What these comparisons all have in common is the presumption that fashion is at bottom referential; that there is some reality prior to and outside of it that fashion exists, at least in part, as a commentary upon. Punk, so the thinking goes, was a referential reaction to the political realities of the ’70s and ’80s; similarly the work of Rubchinskiy, Gvasalia and Volkova is often perceived as a referential reaction to the current political climate. The Ballets Russes referred to a fantasy Russia; Gosha and Vetements refer to a real one. And this presumption is entirely in keeping with the new Russian ethos; for if their peculiar post-ironic take on commercial fashion is one pole of their revolutionary appeal, their brand of so-called Russian realism is the other. The look is most often described as an image of urban life in the Russia of the post–Cold War ’90s where the designers grew up: a world of danger and poverty, only cautiously beginning to open up to the West; of stoic, no-nonsense toughness and making do with nothing; and — most relevantly for the new aesthetic — of cheap fabrics, loud colours, knockoff brands and ill fits.
Whether or not this ideal is in fact expressive of all three of their separate experiences as Russians (they come from very different parts of Russia, and different upbringings both inside and outside of fashion), or of contemporary Russian life in general (all three emphasise the fact that Russia has changed greatly since the era they draw on for inspiration), is beside the point, because what’s made the new aesthetic popular is not its expressiveness, or any other quality intrinsic to it.

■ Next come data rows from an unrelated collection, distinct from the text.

-- pv_equiv track=rewrite | github.com/AmmadGetlicensed/laravel-codebase-graph | laravelgraph/pipeline/phase_08_community.py | _fqn_from_nid
-- ===== SOURCE A (Python) =====
-- def _fqn_from_nid(nid: str) -> str:
--     """Strip the type prefix from a node_id to get the FQN-like part."""
--     for prefix in ("class:", "method:", "function:", "trait:", "interface:"):
--         if nid.startswith(prefix):
--             raw = nid[len(prefix):]
--             # method node_ids are "method:FQN::methodName" — take everything before "::"
--             if prefix == "method:" and "::" in raw:
--                 raw = raw.split("::")[0]
--             return raw
--     return ""
-- ===== SOURCE B (Python) =====
-- _TYPES = frozenset({"class", "method", "function", "trait", "interface"})
--
--
-- def _fqn_from_nid(nid: str) -> str:
--     """Strip the type prefix from a node_id to get the FQN-like part."""
--     head, sep, rest = nid.partition(":")
--     if not sep or head not in _TYPES:
--         return ""
--     if head == "method":
--         rest = rest.partition("::")[0]
--     return rest
-- ===== Notes on version B (the rewrite author's own statement) =====
-- stated objective: idiomatic
-- what changed: Replaces the loop trying each of the five type prefixes with startswith by a single str.partition at the first colon followed by a frozenset lookup of the bare type name (and a second partition on the double-colon for methods).
import Mathlib
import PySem
-- pv_equiv track=rewrite | github.com/JayThibs/supervising-ais-improving-ais | src/behavioural_clustering/config/run_settings.py | process_reuse_data
-- ===== SOURCE A (Python) =====
-- def process_reuse_data(data_list, all_data_types):
--     """
--     Process the reuse_data list to determine which data types should be reused.
--
--     If "all" is in the data_list, it will add all data types to the set.
--     If an item in the data_list starts with "!", it will remove the corresponding data type from the set.
--     Otherwise, it will add the item to the set if it is in the all_data_types list.
--     """
--     data_types = set()
--     if "all" in data_list:
--         data_types = set(all_data_types)
--         for item in data_list:
--             if item.startswith("!"):
--                 exclude_type = item[1:]
--                 data_types.discard(exclude_type)
--     else:
--         for item in data_list:
--             if item in all_data_types:
--                 data_types.add(item)
--     return data_types
-- ===== SOURCE B (Python) =====
-- def process_reuse_data(data_list, all_data_types):
--     """Single forward pass deciding inclusion per candidate: in the 'all' case walk
--     all_data_types and keep t unless its negation directive '!'+t occurs in data_list;
--     otherwise walk data_list and keep items found in all_data_types. Duplicates are
--     skipped via the output accumulator; no set copy or incremental discard."""
--     out = []
--     if "all" in data_list:
--         for t in all_data_types:
--             if t not in out and ("!" + t) not in data_list:
--                 out.append(t)
--     else:
--         for t in data_list:
--             if t not in out and t in all_data_types:
--                 out.append(t)
--     return set(out)
-- ===== Notes on version B (the rewrite author's own statement) =====
-- stated objective: alternative
-- what changed: Instead of copying the full set and mutating it (discard per '!'-directive) or adding matches to a set, B makes one inclusion decision per candidate: in the 'all' case it walks all_data_types and keeps t unless the literal directive '!'+t occurs in data_list, deduplicating via the output accumulator; the other branch keeps data_list items found in all_data_types the same way.
import Mathlib
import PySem

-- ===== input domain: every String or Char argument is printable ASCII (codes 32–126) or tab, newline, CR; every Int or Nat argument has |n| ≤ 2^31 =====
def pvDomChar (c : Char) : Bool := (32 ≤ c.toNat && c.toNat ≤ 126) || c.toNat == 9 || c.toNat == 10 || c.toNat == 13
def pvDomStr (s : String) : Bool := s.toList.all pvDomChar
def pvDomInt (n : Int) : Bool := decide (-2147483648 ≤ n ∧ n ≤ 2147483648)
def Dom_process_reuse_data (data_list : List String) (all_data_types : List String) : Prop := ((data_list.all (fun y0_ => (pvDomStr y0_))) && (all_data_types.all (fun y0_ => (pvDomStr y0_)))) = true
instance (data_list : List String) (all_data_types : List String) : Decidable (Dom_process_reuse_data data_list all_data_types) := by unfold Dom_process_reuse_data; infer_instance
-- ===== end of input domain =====

-- B decides inclusion per candidate in one forward pass (testing the literal '!'+t
-- directive / membership), deduplicating via the output accumulator, instead of
-- copying the full set and mutating it; an alternative decomposition, not faster.


-- ===== PORT A =====
def process_reuse_data (data_list : List String) (all_data_types : List String) : List String :=
  if data_list.contains "all" then
    -- data_types = set(all_data_types); for item: if item.startswith("!"): data_types.discard(item[1:])
    data_list.foldl
      (fun data_types item =>
        if PySem.Str.startswith item "!" then
          PySem.Set.discard data_types (PySem.Str.slice item (some 1) none)
        else data_types)
      (PySem.Set.ofList all_data_types)
  else
    -- for item: if item in all_data_types: data_types.add(item)
    data_list.foldl
      (fun data_types item =>
        if all_data_types.contains item then PySem.Set.add data_types item else data_types)
      PySem.Set.empty

-- ===== PORT B =====
def process_reuse_data_alt (data_list : List String) (all_data_types : List String) : List String :=
  PySem.Set.ofList
    (if data_list.contains "all" then
      all_data_types.foldl
        (fun out t =>
          if !out.contains t && !data_list.contains ("!" ++ t) then out ++ [t] else out) []
    else
      data_list.foldl
        (fun out t =>
          if !out.contains t && all_data_types.contains t then out ++ [t] else out) [])

-- ===== PRECONDITION & SPEC =====
def Spec_process_reuse_data (data_list : List String) (all_data_types : List String) (out : List String) : Prop := out = process_reuse_data_alt data_list all_data_types
instance (data_list : List String) (all_data_types : List String) (out : List String) : Decidable (Spec_process_reuse_data data_list all_data_types out) := by unfold Spec_process_reuse_data; infer_instance

-- ===== CLAIM (what is proved, stated in full; the proofs are below) =====
def Claim_equal_process_reuse_data : Prop := ∀ (data_list : List String) (all_data_types : List String), Dom_process_reuse_data data_list all_data_types → Spec_process_reuse_data data_list all_data_types (process_reuse_data data_list all_data_types)

-- ===== LEMMAS AND PROOFS =====

lemma discard_eq_filter (s : List String) (x : String) :
    PySem.Set.discard s x = s.filter (fun y => !(y == x)) := rfl

-- folding discard over a list of keys is one big filter
lemma foldl_discard (f : String → String) (l : List String) (s : List String) :
    l.foldl (fun dt item => PySem.Set.discard dt (f item)) s
      = s.filter (fun y => !(l.map f).contains y) := by
  induction l generalizing s with
  | nil => simp
  | cons a l ih =>
      simp only [List.foldl_cons, ih, List.map_cons]
      rw [discard_eq_filter, List.filter_filter]
      refine List.filter_congr fun y _ => ?_
      by_cases h : y = f a <;> simp [h]

-- ofList commutes with filter
lemma ofList_filter (q : String → Bool) (xs : List String) :
    PySem.Set.ofList (xs.filter q) = (PySem.Set.ofList xs).filter q := by
  induction xs with
  | nil => simp [PySem.Set.ofList_nil]
  | cons x xs ih =>
      by_cases hq : q x
      · rw [List.filter_cons_of_pos hq, PySem.Set.ofList_cons, PySem.Set.ofList_cons,
          List.filter_cons_of_pos hq, ih]
        congr 1
        rw [discard_eq_filter, discard_eq_filter, List.filter_filter, List.filter_filter]
        exact List.filter_congr fun y _ => by rw [Bool.and_comm]
      · rw [List.filter_cons_of_neg hq, PySem.Set.ofList_cons,
          List.filter_cons_of_neg hq, ih]
        rw [discard_eq_filter, List.filter_filter]
        refine (List.filter_congr fun y _ => ?_).symm
        by_cases h : y = x
        · subst h; simp [hq]
        · simp [h]

-- B's accumulating loop with a seen-check is the filtered-ofList fold
lemma foldlB_eq_ofList_filter (p : String → Bool) (l : List String) :
    l.foldl (fun out t => if !out.contains t && p t then out ++ [t] else out) []
      = PySem.Set.ofList (l.filter p) := by
  rw [PySem.Set.ofList_eq_foldl, ← PySem.List.foldl_if_eq_foldl_filter]
  apply List.foldl_ext
  intro acc t _
  by_cases hp : p t
  · simp [hp, PySem.Set.add, PySem.Set.contains]
  · simp [hp]

-- set(xs) is idempotent
lemma ofList_idem (s : List String) :
    PySem.Set.ofList (PySem.Set.ofList s) = PySem.Set.ofList s := by
  have h := PySem.Set.nodup_ofList (xs := s)
  generalize PySem.Set.ofList s = t at h ⊢
  induction t with
  | nil => rfl
  | cons a t ih =>
      rw [PySem.Set.ofList_cons, ih h.of_cons, discard_eq_filter]
      have hfil : t.filter (fun y => !(y == a)) = t := by
        apply List.filter_eq_self.2
        intro y hy
        have hne : y ≠ a := fun hEq => (List.nodup_cons.1 h).1 (hEq ▸ hy)
        simp [hne]
      rw [hfil]

-- an exclusion directive '!'+y occurs in l iff y is among the stripped '!'-items
lemma contains_strip (l : List String) (y : String) :
    ((l.filter (fun i => PySem.Str.startswith i "!")).map
        (fun i => PySem.Str.slice i (some 1) none)).contains y
      = l.contains ("!" ++ y) := by
  rw [Bool.eq_iff_iff]
  simp only [List.contains_iff_mem, List.mem_map, List.mem_filter]
  constructor
  · rintro ⟨i, ⟨hi, hsw⟩, hsl⟩
    have hpre : "!".toList <+: i.toList := by
      rw [← PySem.Chars.startswith_iff]
      simpa using hsw
    obtain ⟨r, hr⟩ := hpre
    have : ("!" ++ y).toList = i.toList := by
      have htl : (PySem.Str.slice i (some 1) none).toList = i.toList.tail := by
        simp [PySem.Str.toList_slice, PySem.List.slice_from_one]
      rw [String.toList_append, ← hr]
      simp [← hsl, htl, ← hr]
    have := String.toList_inj.mp this
    exact this ▸ hi
  · intro h
    refine ⟨"!" ++ y, ⟨h, ?_⟩, ?_⟩
    · have h2 : "!".toList <+: ("!" ++ y).toList := ⟨y.toList, by simp⟩
      rw [← PySem.Chars.startswith_iff] at h2
      simpa using h2
    · apply String.toList_inj.mp
      simp [PySem.Str.toList_slice, PySem.List.slice_from_one]

-- ===== VERDICT (by name: the statement is the Claim_ definition above) =====
theorem process_reuse_data_spec : Claim_equal_process_reuse_data := by
  intro data_list all_data_types _
  unfold Spec_process_reuse_data process_reuse_data process_reuse_data_alt
  by_cases hall : data_list.contains "all"
  · simp only [hall, if_true]
    rw [← List.foldl_filter, foldl_discard, foldlB_eq_ofList_filter,
      ofList_idem, ofList_filter]
    refine List.filter_congr fun y _ => ?_
    rw [← contains_strip data_list y]
  · simp only [hall, if_false, Bool.false_eq_true]
    rw [foldlB_eq_ofList_filter, ofList_idem, PySem.Set.ofList_eq_foldl,
      ← PySem.List.foldl_if_eq_foldl_filter,
      show (PySem.Set.empty : List String) = [] from rfl]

It is, rather, its realism as such: a referential vision that has emerged to a world more than ready to accept it as the truth, plain and simple. In short, what has sold Gosha Rubchinskiy’s clothes around the world, granted It status to Lotta Volkova’s work and put Demna Gvasalia’s Vetements collective on the map — and Gvasalia himself at the head of Balenciaga — is a vision of Russian life that the three designers have successfully conjured up in the minds of non-Russians.
In large part, the success of this conjuring has been due to the fact that the Western world currently happens to be as eager to experience Russian reality as it is unable to ascertain that reality clearly for itself. Taking part somehow in Russian life — sealed behind the “Iron Curtain†until two and a half decades ago, and since then only tenuously revealed — has become very attractive to Westerners lately, for two reasons that have more to do with us than with them: it appeals to our old romanticism, which is drawn to the strange, mysterious and forbidden; and it appeals to our somewhat newer sense of globalism, which would very much like to understand and get along with everybody on our own terms — especially those who we sometimes suspect may hate us. The Russian designers neatly satisfy both of these attractions. In presenting us with a strange, openly antagonistic new idea, they appeal to our curiosity. In presenting it as a unified aesthetic — and more importantly, as a look that we can buy in London, Paris and New York — they make that idea as commercially available to us as an iPhone or a Louis Vuitton bag.
That said, because our real attraction is ultimately not to those funny colours and odd fits, but to the idea of Russia itself, it has been crucial to the new aesthetic’s success that it be taken as truthful — as Russian realism — and not just as the design idiosyncrasy of one or two isolated people. Mysterious as Russia remains to us, this part of the new aesthetic’s appeal has had to rest pretty heavily on an assumption that is common to all referential art today: namely, that the more unpleasant and disordered a reference is, the more real the thing it refers to must be. Beauty, order and proportion (so the assumption goes) are artificial qualities, the presence of which, though enjoyable, always connotes a certain falsehood in a thing, and the absence of which can commend the truthfulness of a given depiction to us, even in the absence of any direct experience of the thing it depicts. It is entirely on the basis of this assumption, for example, that the aesthetic of the new Russian designers is favourably compared with that of the Ballets Russes: as simply another referential vision, the costumes of the new aesthetic may be every bit as fantastical (or realistic, for that matter) as folk costumes; but since the fantasy they represent is grittier and more overtly chaotic — as today we assume reality itself to be — it strikes us not as fantasy at all, but real.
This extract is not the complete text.